DAGOREPORT: PD, PARTITO DISTOPICO – L’INTERVISTA DI FRANCESCHINI SU “REPUBBLICA” SI PUÒ…
Aldo Grasso per il "Corriere della Sera"
Udita ieri: «Mi risponda in trenta secondi, dobbiamo chiudere». Peccato che l'intervistatrice si sia inerpicata su per una domanda ben più lunga dei pretesi secondi. Non farò nomi perché la cattiva abitudine è molto diffusa. E, per quel che si riesce a monitorare, è vezzo tipicamente italiano.
Fateci caso: nei talk show, nelle conferenze stampe, nelle interviste la domanda non finisce mai, s' attorciglia, s' impaluda, si costringe a movimenti che hanno il rigore e l'arbitrarietà della cerimonia incantatrice. Soprattutto se accompagnata da quel «tu» di colleganza, irritante e frusto scampolo del ricettario della confidenza. Nel frattempo, il volto dell'interlocutore si va trasfigurando, tra lo smarrimento e il fastidio: sa che appena comincerà a rispondere, un'altra domanda incomberà per tarpargli la parola.

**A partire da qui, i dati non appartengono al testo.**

-- pv_equiv track=rewrite | github.com/crypto-code/CS4248-Project | transform_data.py | get_word_index
-- ===== SOURCE A (Python) =====
-- def get_word_index(word_list, start, end):
--     start_ind = 0
--     end_ind = 0
--     pos = -1
--     for ind, word in enumerate(word_list):
--         for c in word:
--             if pos == start:
--                 start_ind = ind
--             if pos == end:
--                 end_ind = ind
--             pos += 1
--
--     return start_ind, end_ind
-- ===== SOURCE B (Python) =====
-- def get_word_index(word_list, start, end):
--     # A's scan sets start_ind to the word containing flat character position
--     # start+1 (0-based over the concatenation), defaulting to 0; same for end.
--     def find(target):
--         cum = 0
--         for ind, word in enumerate(word_list):
--             n = len(word)
--             if cum <= target < cum + n:
--                 return ind
--             cum += n
--         return 0
--     return find(start + 1), find(end + 1)
-- ===== Notes on version B (the rewrite author's own statement) =====
-- stated objective: faster
-- what changed: Replaces the per-character scan keeping a running position with a per-word scan over word lengths that locates the word whose cumulative length range contains start+1 / end+1, with early exit.
import Mathlib
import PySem

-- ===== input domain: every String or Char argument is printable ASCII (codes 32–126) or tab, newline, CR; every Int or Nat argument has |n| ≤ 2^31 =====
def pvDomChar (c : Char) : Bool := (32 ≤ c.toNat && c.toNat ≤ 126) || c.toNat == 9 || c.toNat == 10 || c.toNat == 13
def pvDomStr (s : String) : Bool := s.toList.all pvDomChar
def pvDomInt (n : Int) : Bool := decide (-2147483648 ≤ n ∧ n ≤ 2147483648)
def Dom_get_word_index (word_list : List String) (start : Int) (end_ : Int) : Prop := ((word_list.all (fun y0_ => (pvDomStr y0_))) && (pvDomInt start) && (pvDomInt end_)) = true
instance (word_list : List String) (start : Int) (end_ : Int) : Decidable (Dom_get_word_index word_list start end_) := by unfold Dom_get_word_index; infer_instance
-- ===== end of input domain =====

-- B replaces A's per-character scan with a per-word scan over word lengths (asymptotically faster; equivalence proved on all inputs).


-- ===== PORT A =====
-- inner 'for c in word' loop: state (start_ind, end_ind, pos)
def pvAInner (start end_ ind : Int) (t : Int × Int × Int) (_c : Char) : Int × Int × Int :=
  ((if t.2.2 = start then ind else t.1),
   (if t.2.2 = end_ then ind else t.2.1),
   t.2.2 + 1)

-- outer 'for ind, word in enumerate(word_list)' loop, carrying the index
def pvALoop (start end_ : Int) : List String → Int → (Int × Int × Int) → Int × Int × Int
  | [], _, st => st
  | w :: ws, ind, st => pvALoop start end_ ws (ind + 1) (w.toList.foldl (pvAInner start end_ ind) st)

def get_word_index (word_list : List String) (start : Int) (end_ : Int) : Int × Int :=
  let r := pvALoop start end_ word_list 0 (0, 0, -1)
  (r.1, r.2.1)

-- ===== PORT B =====
-- Source B's find(target): walk the words with a cumulative length, early return on hit, 0 at the end
def pvBFind : List String → Int → Int → Int → Int
  | [], _, _, _ => 0
  | w :: ws, ind, cum, target =>
      if cum ≤ target ∧ target < cum + (PySem.Str.len w) then ind
      else pvBFind ws (ind + 1) (cum + PySem.Str.len w) target

def get_word_index_alt (word_list : List String) (start : Int) (end_ : Int) : Int × Int :=
  (pvBFind word_list 0 0 (start + 1), pvBFind word_list 0 0 (end_ + 1))

-- ===== PRECONDITION & SPEC =====
def Spec_get_word_index (word_list : List String) (start : Int) (end_ : Int) (out : Int × Int) : Prop := out = get_word_index_alt word_list start end_
instance (word_list : List String) (start : Int) (end_ : Int) (out : Int × Int) : Decidable (Spec_get_word_index word_list start end_ out) := by unfold Spec_get_word_index; infer_instance

-- ===== CLAIM (what is proved, stated in full; the proofs are below) =====
def Claim_equal_get_word_index : Prop := ∀ (word_list : List String) (start : Int) (end_ : Int), Dom_get_word_index word_list start end_ → Spec_get_word_index word_list start end_ (get_word_index word_list start end_)

-- ===== LEMMAS AND PROOFS =====

-- first word index (from ind, cumulative cum) whose length range contains target, if any
def pvFind? : List String → Int → Int → Int → Option Int
  | [], _, _, _ => none
  | w :: ws, ind, cum, target =>
      if cum ≤ target ∧ target < cum + (PySem.Str.len w) then some ind
      else pvFind? ws (ind + 1) (cum + PySem.Str.len w) target

lemma pvBFind_eq_find? (ws : List String) (ind cum t : Int) :
    pvBFind ws ind cum t = (pvFind? ws ind cum t).getD 0 := by
  induction ws generalizing ind cum with
  | nil => rfl
  | cons w ws ih =>
      simp only [pvBFind, pvFind?]
      split_ifs <;> simp [ih]

lemma pvFind?_none (ws : List String) (ind cum t : Int) (h : t < cum) :
    pvFind? ws ind cum t = none := by
  induction ws generalizing ind cum with
  | nil => rfl
  | cons w ws ih =>
      have hn : (0:Int) ≤ PySem.Str.len w := by
        simp [PySem.Str.len_eq]
      rw [pvFind?, if_neg (by omega)]
      exact ih _ _ (by omega)

lemma pvInner_foldl (cs : List Char) (start end_ ind s0 e0 p : Int) :
    cs.foldl (pvAInner start end_ ind) (s0, e0, p) =
      ((if p ≤ start ∧ start < p + (cs.length : Int) then ind else s0),
       (if p ≤ end_ ∧ end_ < p + (cs.length : Int) then ind else e0),
       p + (cs.length : Int)) := by
  induction cs generalizing s0 e0 p with
  | nil => simp
  | cons c cs ih =>
      simp only [List.foldl_cons, pvAInner, ih, List.length_cons]
      refine Prod.ext ?_ (Prod.ext ?_ ?_) <;> simp only
      · split_ifs <;> first | rfl | omega
      · split_ifs <;> first | rfl | omega
      · push_cast; ring

lemma pvALoop_eq (ws : List String) (start end_ ind cum s0 e0 : Int) :
    pvALoop start end_ ws ind (s0, e0, cum - 1) =
      ((pvFind? ws ind cum (start + 1)).getD s0,
       (pvFind? ws ind cum (end_ + 1)).getD e0,
       cum - 1 + ((ws.map (fun w => (w.toList.length : Int))).sum)) := by
  induction ws generalizing ind cum s0 e0 with
  | nil => simp [pvALoop, pvFind?]
  | cons w ws ih =>
      have hl : PySem.Str.len w = (w.toList.length : Int) := by
        simp [PySem.Str.len_eq]
      rw [pvALoop, pvInner_foldl]
      have hc : cum - 1 + (w.toList.length : Int) = (cum + w.toList.length) - 1 := by ring
      rw [hc, ih]
      simp only [pvFind?, hl, List.map_cons, List.sum_cons]
      refine Prod.ext ?_ (Prod.ext ?_ ?_) <;> simp only
      · by_cases h : cum ≤ start + 1 ∧ start + 1 < cum + (w.toList.length : Int)
        · rw [if_pos h, if_pos (by omega),
            pvFind?_none ws (ind + 1) (cum + (w.toList.length : Int)) (start + 1) (by omega)]
          rfl
        · rw [if_neg h, if_neg (by omega)]
      · by_cases h : cum ≤ end_ + 1 ∧ end_ + 1 < cum + (w.toList.length : Int)
        · rw [if_pos h, if_pos (by omega),
            pvFind?_none ws (ind + 1) (cum + (w.toList.length : Int)) (end_ + 1) (by omega)]
          rfl
        · rw [if_neg h, if_neg (by omega)]
      · ring

-- ===== VERDICT (by name: the statement is the Claim_ definition above) =====
theorem get_word_index_spec : Claim_equal_get_word_index := by
  intro word_list start end_ _
  unfold Spec_get_word_index get_word_index get_word_index_alt
  have h0 : (-1 : Int) = 0 - 1 := by norm_num
  rw [h0, pvALoop_eq, pvBFind_eq_find?, pvBFind_eq_find?]
-- pv_equiv track=rewrite | github.com/rubenlier/rubenlier.github.io | update_holden_history.py | is_allowed_prompt
-- ===== SOURCE A (Python) =====
-- DISALLOWED_PROMPT_PATTERNS = [
--     "kanker",
--     "nazi",
--     "moeder",
--     "jood",
--     "neger",
--     "nigger",
--     "flikker",
--     "fuck",
-- ]
--
-- def is_allowed_prompt(prompt: str) -> bool:
--     if not prompt:
--         return False
--     lower = prompt.lower()
--     for bad in DISALLOWED_PROMPT_PATTERNS:
--         if bad and bad.lower() in lower:
--             return False
--     return True
-- ===== SOURCE B (Python) =====
-- DISALLOWED_PROMPT_PATTERNS = [
--     "kanker",
--     "nazi",
--     "moeder",
--     "jood",
--     "neger",
--     "nigger",
--     "flikker",
--     "fuck",
-- ]
--
-- def is_allowed_prompt(prompt: str) -> bool:
--     # Single left-to-right scan: at each position check whether any
--     # disallowed pattern starts there, instead of one substring search
--     # per pattern.
--     if not prompt:
--         return False
--     lower = prompt.lower()
--     for i in range(len(lower)):
--         for bad in DISALLOWED_PROMPT_PATTERNS:
--             if lower.startswith(bad, i):
--                 return False
--     return True
-- ===== Notes on version B (the rewrite author's own statement) =====
-- stated objective: alternative
-- what changed: Replaces the per-pattern substring-search loop ('bad in lower' for each of the 8 patterns) by a single left-to-right scan over the prompt that checks at each position whether any pattern starts there.
import Mathlib
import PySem

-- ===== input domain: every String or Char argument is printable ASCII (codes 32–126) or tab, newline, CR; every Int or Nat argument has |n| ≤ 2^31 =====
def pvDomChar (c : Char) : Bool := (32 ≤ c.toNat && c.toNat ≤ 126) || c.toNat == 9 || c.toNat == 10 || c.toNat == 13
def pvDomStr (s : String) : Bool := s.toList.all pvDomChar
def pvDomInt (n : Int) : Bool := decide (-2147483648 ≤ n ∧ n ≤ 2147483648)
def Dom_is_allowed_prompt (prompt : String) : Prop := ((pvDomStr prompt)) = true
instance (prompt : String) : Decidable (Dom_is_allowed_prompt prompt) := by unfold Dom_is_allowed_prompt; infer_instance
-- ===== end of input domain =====

-- B replaces A's per-pattern substring-search loop by a single left-to-right scan of the
-- prompt that checks at each position whether any disallowed pattern starts there
-- (objective: alternative traversal, same result).

-- DISALLOWED_PROMPT_PATTERNS (module constant, shared by both programs)
def pvDisallowed : List (List Char) :=
  ["kanker".toList, "nazi".toList, "moeder".toList, "jood".toList,
   "neger".toList, "nigger".toList, "flikker".toList, "fuck".toList]

-- ===== PORT A =====
-- 'for bad in DISALLOWED_PROMPT_PATTERNS: if bad and bad.lower() in lower: return False / return True'
def pvALoop (lower : List Char) : List (List Char) → Bool
  | [] => true
  | bad :: rest =>
      if bad ≠ [] ∧ PySem.Chars.isIn (PySem.Chars.lower bad) lower then false
      else pvALoop lower rest

def is_allowed_prompt (prompt : String) : Bool :=
  if prompt.toList = [] then false            -- 'if not prompt: return False'
  else pvALoop (PySem.Chars.lower prompt.toList) pvDisallowed

-- ===== PORT B =====
-- 'for i in range(len(lower)): for bad in PATTERNS: if lower.startswith(bad, i): return False'
-- = scan the suffixes of lower; startswith(bad, i) is bad.isPrefixOf (suffix at i)
def pvBScan : List Char → Bool
  | [] => false
  | c :: rest => pvDisallowed.any (fun p => p.isPrefixOf (c :: rest)) || pvBScan rest

def is_allowed_prompt_alt (prompt : String) : Bool :=
  if prompt.toList = [] then false
  else !(pvBScan (PySem.Chars.lower prompt.toList))

-- ===== PRECONDITION & SPEC =====
def Spec_is_allowed_prompt (prompt : String) (out : Bool) : Prop := out = is_allowed_prompt_alt prompt
instance (prompt : String) (out : Bool) : Decidable (Spec_is_allowed_prompt prompt out) := by unfold Spec_is_allowed_prompt; infer_instance

-- ===== CLAIM (what is proved, stated in full; the proofs are below) =====
def Claim_equal_is_allowed_prompt : Prop := ∀ (prompt : String), Dom_is_allowed_prompt prompt → Spec_is_allowed_prompt prompt (is_allowed_prompt prompt)

-- ===== LEMMAS AND PROOFS =====

theorem pv_any_or_distrib {α : Type} (l : List α) (p q : α → Bool) :
    (l.any fun x => p x || q x) = (l.any p || l.any q) := by
  induction l with
  | nil => rfl
  | cons x xs ih => simp only [List.any_cons, ih]; cases p x <;> cases q x <;> simp

-- 'sub in (c :: rest)' holds iff sub is a prefix there or 'sub in rest'
theorem pv_isIn_cons (p : List Char) (c : Char) (rest : List Char) :
    PySem.Chars.isIn p (c :: rest) = (p.isPrefixOf (c :: rest) || PySem.Chars.isIn p rest) := by
  rcases h : (p.isPrefixOf (c :: rest) || PySem.Chars.isIn p rest) with _ | _
  · simp only [Bool.or_eq_false_iff] at h
    rw [PySem.Chars.isIn_eq_false_iff, List.infix_cons_iff]
    exact fun hc => hc.elim (fun hp => by simp [List.isPrefixOf_iff_prefix.mpr hp] at h)
      (fun hi => by simp [(PySem.Chars.isIn_iff_infix p rest).mpr hi] at h)
  · rcases Bool.or_eq_true_iff.mp h with h' | h'
    · exact (PySem.Chars.isIn_iff_infix _ _).mpr (List.infix_cons_iff.mpr (Or.inl (List.isPrefixOf_iff_prefix.mp h')))
    · exact (PySem.Chars.isIn_iff_infix _ _).mpr (List.infix_cons_iff.mpr (Or.inr ((PySem.Chars.isIn_iff_infix p rest).mp h')))

-- B's position scan finds exactly the patterns that occur as substrings
theorem pv_bscan_eq (s : List Char) :
    pvBScan s = pvDisallowed.any (fun p => PySem.Chars.isIn p s) := by
  induction s with
  | nil => decide
  | cons c rest ih =>
      show (pvDisallowed.any (fun p => p.isPrefixOf (c :: rest)) || pvBScan rest) = _
      rw [ih, ← pv_any_or_distrib]
      simp only [pv_isIn_cons]

-- A's early-return loop is the negation of an 'any' over the pattern list
theorem pv_aloop_eq (l : List Char) (pats : List (List Char)) :
    pvALoop l pats = !(pats.any fun bad => decide (bad ≠ []) && PySem.Chars.isIn (PySem.Chars.lower bad) l) := by
  induction pats with
  | nil => rfl
  | cons bad rest ih =>
      show (if bad ≠ [] ∧ PySem.Chars.isIn (PySem.Chars.lower bad) l then false else pvALoop l rest) = _
      by_cases h : bad ≠ [] ∧ PySem.Chars.isIn (PySem.Chars.lower bad) l
      · simp [List.any_cons, h]
      · have hf : (decide (bad ≠ []) && PySem.Chars.isIn (PySem.Chars.lower bad) l) = false := by
          rcases Decidable.not_and_iff_not_or_not.mp h with h' | h' <;> simp [h']
        rw [if_neg h, ih, List.any_cons, hf, Bool.false_or]

-- ===== VERDICT (by name: the statement is the Claim_ definition above) =====
theorem is_allowed_prompt_spec : Claim_equal_is_allowed_prompt := by
  intro prompt _
  unfold Spec_is_allowed_prompt is_allowed_prompt is_allowed_prompt_alt
  by_cases h : prompt.toList = []
  · simp [h]
  · rw [if_neg h, if_neg h, pv_bscan_eq, pv_aloop_eq]
    have h0 : PySem.Chars.lower ['k', 'a', 'n', 'k', 'e', 'r'] = ['k', 'a', 'n', 'k', 'e', 'r'] := by decide
    have h1 : PySem.Chars.lower ['n', 'a', 'z', 'i'] = ['n', 'a', 'z', 'i'] := by decide
    have h2 : PySem.Chars.lower ['m', 'o', 'e', 'd', 'e', 'r'] = ['m', 'o', 'e', 'd', 'e', 'r'] := by decide
    have h3 : PySem.Chars.lower ['j', 'o', 'o', 'd'] = ['j', 'o', 'o', 'd'] := by decide
    have h4 : PySem.Chars.lower ['n', 'e', 'g', 'e', 'r'] = ['n', 'e', 'g', 'e', 'r'] := by decide
    have h5 : PySem.Chars.lower ['n', 'i', 'g', 'g', 'e', 'r'] = ['n', 'i', 'g', 'g', 'e', 'r'] := by decide
    have h6 : PySem.Chars.lower ['f', 'l', 'i', 'k', 'k', 'e', 'r'] = ['f', 'l', 'i', 'k', 'k', 'e', 'r'] := by decide
    have h7 : PySem.Chars.lower ['f', 'u', 'c', 'k'] = ['f', 'u', 'c', 'k'] := by decide
    simp [pvDisallowed, List.any_cons, h0, h1, h2, h3, h4, h5, h6, h7]
-- pv_equiv track=rewrite | github.com/singe/domain-probe | domain_probe.py | expand_question_marks
-- ===== SOURCE A (Python) =====
-- import itertools
-- from typing import Iterable, Iterator, Sequence
--
-- def expand_question_marks(pattern: str, wildcard_tokens: Sequence[str]) -> Iterator[str]:
--     positions = [idx for idx, char in enumerate(pattern) if char == "?"]
--     if not positions:
--         yield pattern
--         return
--
--     for combo in itertools.product(wildcard_tokens, repeat=len(positions)):
--         parts: list[str] = []
--         prev = 0
--         for pos, replacement in zip(positions, combo):
--             parts.append(pattern[prev:pos])
--             parts.append(replacement)
--             prev = pos + 1
--         parts.append(pattern[prev:])
--         yield "".join(parts)
-- ===== SOURCE B (Python) =====
-- def expand_question_marks(pattern, wildcard_tokens):
--     i = pattern.find("?")
--     if i == -1:
--         yield pattern
--         return
--     head = pattern[:i]
--     rest = pattern[i + 1:]
--     for token in wildcard_tokens:
--         for tail in expand_question_marks(rest, wildcard_tokens):
--             yield head + token + tail
-- ===== Notes on version B (the rewrite author's own statement) =====
-- stated objective: alternative
-- what changed: Replaces the positions list + itertools.product + per-combination re-slicing with a direct recursion on the pattern: split at the first '?', loop over tokens outermost and recursively expand the suffix, concatenating prefix+token+tail.
import Mathlib
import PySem

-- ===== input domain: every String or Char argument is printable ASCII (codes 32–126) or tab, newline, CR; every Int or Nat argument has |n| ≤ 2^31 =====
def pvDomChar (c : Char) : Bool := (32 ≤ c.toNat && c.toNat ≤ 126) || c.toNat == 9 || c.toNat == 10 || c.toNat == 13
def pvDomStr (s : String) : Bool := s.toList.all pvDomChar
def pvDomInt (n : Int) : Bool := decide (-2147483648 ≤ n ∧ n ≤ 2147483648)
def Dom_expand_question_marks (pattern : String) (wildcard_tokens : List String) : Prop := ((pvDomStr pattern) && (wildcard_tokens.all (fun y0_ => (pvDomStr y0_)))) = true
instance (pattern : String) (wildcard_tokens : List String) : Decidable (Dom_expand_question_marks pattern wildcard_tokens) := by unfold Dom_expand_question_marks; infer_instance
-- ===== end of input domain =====

-- B replaces the positions list + itertools.product + per-combination re-slicing with a
-- recursion on the pattern: split at the first '?', loop over tokens (outermost, so the
-- order matches product's leftmost-slowest convention) and recursively expand the suffix.
-- Both Pythons are generators; the equivalence is about the list of yielded strings.

-- ===== PORT A =====
-- [idx for idx, char in enumerate(pattern) if char == "?"]  (enumerate carried as idx)
def pvPositionsAux (idx : Nat) : List Char → List Nat
  | [] => []
  | c :: rest => if c = '?' then idx :: pvPositionsAux (idx + 1) rest
                 else pvPositionsAux (idx + 1) rest

-- itertools.product(tokens, repeat=n), leftmost position varying slowest
def pvProduct (tokens : List String) : Nat → List (List String)
  | 0 => [[]]
  | n + 1 => tokens.flatMap (fun t => (pvProduct tokens n).map (fun c => t :: c))

-- the inner loop over zip(positions, combo) with prev, parts joined by concatenation;
-- pattern[prev:pos] = (drop prev).take (pos - prev): Python-exact here since 0 ≤ prev ≤ pos ≤ len
def pvRender (s : List Char) : List (Nat × String) → Nat → List Char
  | [], prev => s.drop prev
  | (pos, rep) :: rest, prev =>
      ((s.drop prev).take (pos - prev)) ++ rep.toList ++ pvRender s rest (pos + 1)

def expand_question_marks (pattern : String) (wildcard_tokens : List String) : List String :=
  let positions := pvPositionsAux 0 pattern.toList
  if positions = [] then [pattern]
  else (pvProduct wildcard_tokens positions.length).map
    (fun combo => String.ofList (pvRender pattern.toList (positions.zip combo) 0))

-- ===== PORT B =====
-- pattern.find("?"): none = -1; head/rest splitting and the two nested loops of Source B
def pvExpandCore (tokens : List String) (s : List Char) : List (List Char) :=
  match h : s.findIdx? (· = '?') with
  | none => [s]
  | some i =>
      tokens.flatMap (fun t =>
        (pvExpandCore tokens (s.drop (i + 1))).map (fun tail => s.take i ++ t.toList ++ tail))
termination_by s.length
decreasing_by
  have hi : i < s.length := by
    have := List.findIdx?_eq_some_iff_findIdx_eq.mp h
    exact this.1
  simp [List.length_drop]; omega

def expand_question_marks_alt (pattern : String) (wildcard_tokens : List String) : List String :=
  (pvExpandCore wildcard_tokens pattern.toList).map String.ofList

-- ===== PRECONDITION & SPEC =====
def Spec_expand_question_marks (pattern : String) (wildcard_tokens : List String) (out : List String) : Prop := out = expand_question_marks_alt pattern wildcard_tokens
instance (pattern : String) (wildcard_tokens : List String) (out : List String) : Decidable (Spec_expand_question_marks pattern wildcard_tokens out) := by unfold Spec_expand_question_marks; infer_instance

-- ===== CLAIM (what is proved, stated in full; the proofs are below) =====
def Claim_equal_expand_question_marks : Prop := ∀ (pattern : String) (wildcard_tokens : List String), Dom_expand_question_marks pattern wildcard_tokens → Spec_expand_question_marks pattern wildcard_tokens (expand_question_marks pattern wildcard_tokens)

-- ===== LEMMAS AND PROOFS =====

lemma pvPositionsAux_shift (s : List Char) (idx : Nat) :
    pvPositionsAux idx s = (pvPositionsAux 0 s).map (· + idx) := by
  induction s generalizing idx with
  | nil => simp [pvPositionsAux]
  | cons c rest ih =>
    by_cases hc : c = '?' <;>
      simp [pvPositionsAux, hc, ih (idx + 1), ih 1, List.map_map] <;>
      · intro a _
        omega

lemma pvPositionsAux_append_no (h t : List Char) (idx : Nat) (hh : ∀ c ∈ h, c ≠ '?') :
    pvPositionsAux idx (h ++ t) = pvPositionsAux (idx + h.length) t := by
  induction h generalizing idx with
  | nil => simp
  | cons c rest ih =>
    have hc : c ≠ '?' := hh c (by simp)
    simp [pvPositionsAux, hc, ih (idx + 1) (fun c hc => hh c (by simp [hc]))]
    ring_nf

lemma pvPositionsAux_nil_of_no (s : List Char) (idx : Nat) (hh : ∀ c ∈ s, c ≠ '?') :
    pvPositionsAux idx s = [] := by
  have := pvPositionsAux_append_no s [] idx hh
  simpa using this

lemma pvRender_shift (h r : List Char) (d : Char) (pc : List (Nat × String)) (prev : Nat) :
    pvRender (h ++ d :: r) (pc.map (fun q => (q.1 + (h.length + 1), q.2))) (prev + (h.length + 1))
      = pvRender r pc prev := by
  induction pc generalizing prev with
  | nil =>
    simp [pvRender]
    rw [show prev + (h.length + 1) = (h.length + 1) + prev by omega,
        ← List.drop_drop]
    congr 1
    simp
  | cons q rest ih =>
    obtain ⟨pos, rep⟩ := q
    simp only [pvRender, List.map_cons]
    have h1 : (h ++ d :: r).drop (prev + (h.length + 1)) = r.drop prev := by
      rw [show prev + (h.length + 1) = (h.length + 1) + prev by omega, ← List.drop_drop]
      congr 1
      simp
    rw [h1, show pos + (h.length + 1) - (prev + (h.length + 1)) = pos - prev by omega,
        show pos + (h.length + 1) + 1 = (pos + 1) + (h.length + 1) by omega, ih (pos + 1)]

lemma pvExpandCore_eq_aux (tokens : List String) (n : Nat) :
    ∀ s : List Char, s.length = n →
      pvExpandCore tokens s =
        (pvProduct tokens (pvPositionsAux 0 s).length).map
          (fun combo => pvRender s ((pvPositionsAux 0 s).zip combo) 0) := by
  induction n using Nat.strong_induction_on with
  | _ n ih =>
  intro s hn
  rw [pvExpandCore]
  cases h : s.findIdx? (· = '?') with
  | none =>
    have hno : ∀ c ∈ s, c ≠ '?' := by
      intro c hc hcq
      have h2 := List.findIdx?_eq_none_iff.mp h c hc
      simp [hcq] at h2
    rw [pvPositionsAux_nil_of_no s 0 hno]
    simp [pvProduct, pvRender]
  | some i =>
    have hfi := List.findIdx?_eq_some_iff_findIdx_eq.mp h
    have hi : i < s.length := hfi.1
    have hgi : s[i] = '?' := by
      have h3 := List.findIdx_getElem (p := (· = '?')) (xs := s) (w := hfi.2 ▸ hi)
      simp only [hfi.2] at h3
      simpa using h3
    have hhead : ∀ c ∈ s.take i, c ≠ '?' := by
      intro c hc hcq
      obtain ⟨j, hj, hjc⟩ := List.mem_take_iff_getElem.mp hc
      have hji : j < i := by omega
      have h4 : decide ((s[j]'(by omega)) = '?') = false :=
        List.not_of_lt_findIdx (by rw [hfi.2]; exact hji)
      rw [hjc, hcq] at h4
      simp at h4
    have hlen_take : (s.take i).length = i := by simp [Nat.min_eq_left (le_of_lt hi)]
    obtain ⟨hd, hhd⟩ : ∃ hd, s.take i = hd := ⟨_, rfl⟩
    obtain ⟨r, hr⟩ : ∃ r, s.drop (i + 1) = r := ⟨_, rfl⟩
    have hlen_hd : hd.length = i := by rw [← hhd]; exact hlen_take
    have hsplit : s = hd ++ '?' :: r := by
      conv_lhs => rw [← List.take_append_drop i s]
      rw [hhd, ← hr]
      congr 1
      rw [List.drop_eq_getElem_cons hi, hgi]
    have hpos : pvPositionsAux 0 s =
        i :: (pvPositionsAux 0 r).map (· + (i + 1)) := by
      conv_lhs => rw [hsplit]
      rw [pvPositionsAux_append_no _ _ 0 (hhd ▸ hhead), hlen_hd]
      simp only [pvPositionsAux]
      rw [pvPositionsAux_shift]
      simp
    have hrlen : r.length < n := by rw [← hr]; simp; omega
    have hIH := ih _ hrlen r rfl
    have key : ∀ (t : String) (c : List String),
        pvRender s ((i :: (pvPositionsAux 0 r).map (· + (i + 1))).zip (t :: c)) 0
          = hd ++ t.toList ++ pvRender r ((pvPositionsAux 0 r).zip c) 0 := by
      intro t c
      simp only [List.zip_cons_cons, pvRender, Nat.sub_zero, List.drop_zero]
      rw [← hhd]
      congr 1
      have hz : ((pvPositionsAux 0 r).map (· + (i + 1))).zip c
          = ((pvPositionsAux 0 r).zip c).map (fun q => (q.1 + (i + 1), q.2)) := by
        rw [List.zip_map_left]
        rfl
      rw [hz]
      conv_lhs => rw [hsplit]
      have h5 := pvRender_shift hd r '?' ((pvPositionsAux 0 r).zip c) 0
      rw [hlen_hd] at h5
      simpa using h5
    rw [hpos]
    simp only [List.length_cons, List.length_map, pvProduct, List.map_flatMap, List.map_map]
    congr 1
    funext t
    rw [hr, hIH, List.map_map]
    apply List.map_congr_left
    intro c _
    simpa [hhd] using (key t c).symm

lemma pvExpandCore_eq (tokens : List String) (s : List Char) :
    pvExpandCore tokens s =
      (pvProduct tokens (pvPositionsAux 0 s).length).map
        (fun combo => pvRender s ((pvPositionsAux 0 s).zip combo) 0) :=
  pvExpandCore_eq_aux tokens s.length s rfl

-- ===== VERDICT (by name: the statement is the Claim_ definition above) =====
theorem expand_question_marks_spec : Claim_equal_expand_question_marks := by
  intro pattern wildcard_tokens _
  unfold Spec_expand_question_marks expand_question_marks expand_question_marks_alt
  rw [pvExpandCore_eq]
  by_cases hp : pvPositionsAux 0 pattern.toList = []
  · simp [hp, pvProduct, pvRender]
  · simp [hp, List.map_map, Function.comp]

L'intervistatore, nel corpo della domanda, non solo si affida all'articolazione della retorica (dove impera «la mite disubbidienza dell'anacoluto») ma cerca di forzare la risposta verso i suoi orizzonti domestici.
La lunghezza della domanda, gesto insieme solenne e fatuo, adolescente e temerario, dà una precisa indicazione sulla sua funzione: il personaggio principale della narrazione, sia chiaro, resti l'intervistatore non l'intervistato (elemento peraltro fungibile, specie di questi tempi malati). «Il mio viso si intontiva davanti al tuo parlare difficile», dice il poeta.
Temo che la lunghezza delle domande dipenda da due fattori. Il primo è da ricercarsi nella scarsa competenza dell'intervistatore: meno sa della materia in questione, più si aggrappa una domanda a strascico, in modo tale da racimolare qualcosa per il vaniloquio. Il secondo è anch' esso strategico: più la domanda è pingue, ambigua, opaca, fitta di pieghe casuali, sintatticamente temeraria, più è percorribile in tutte le direzioni. Vuol dire tutto e dunque niente.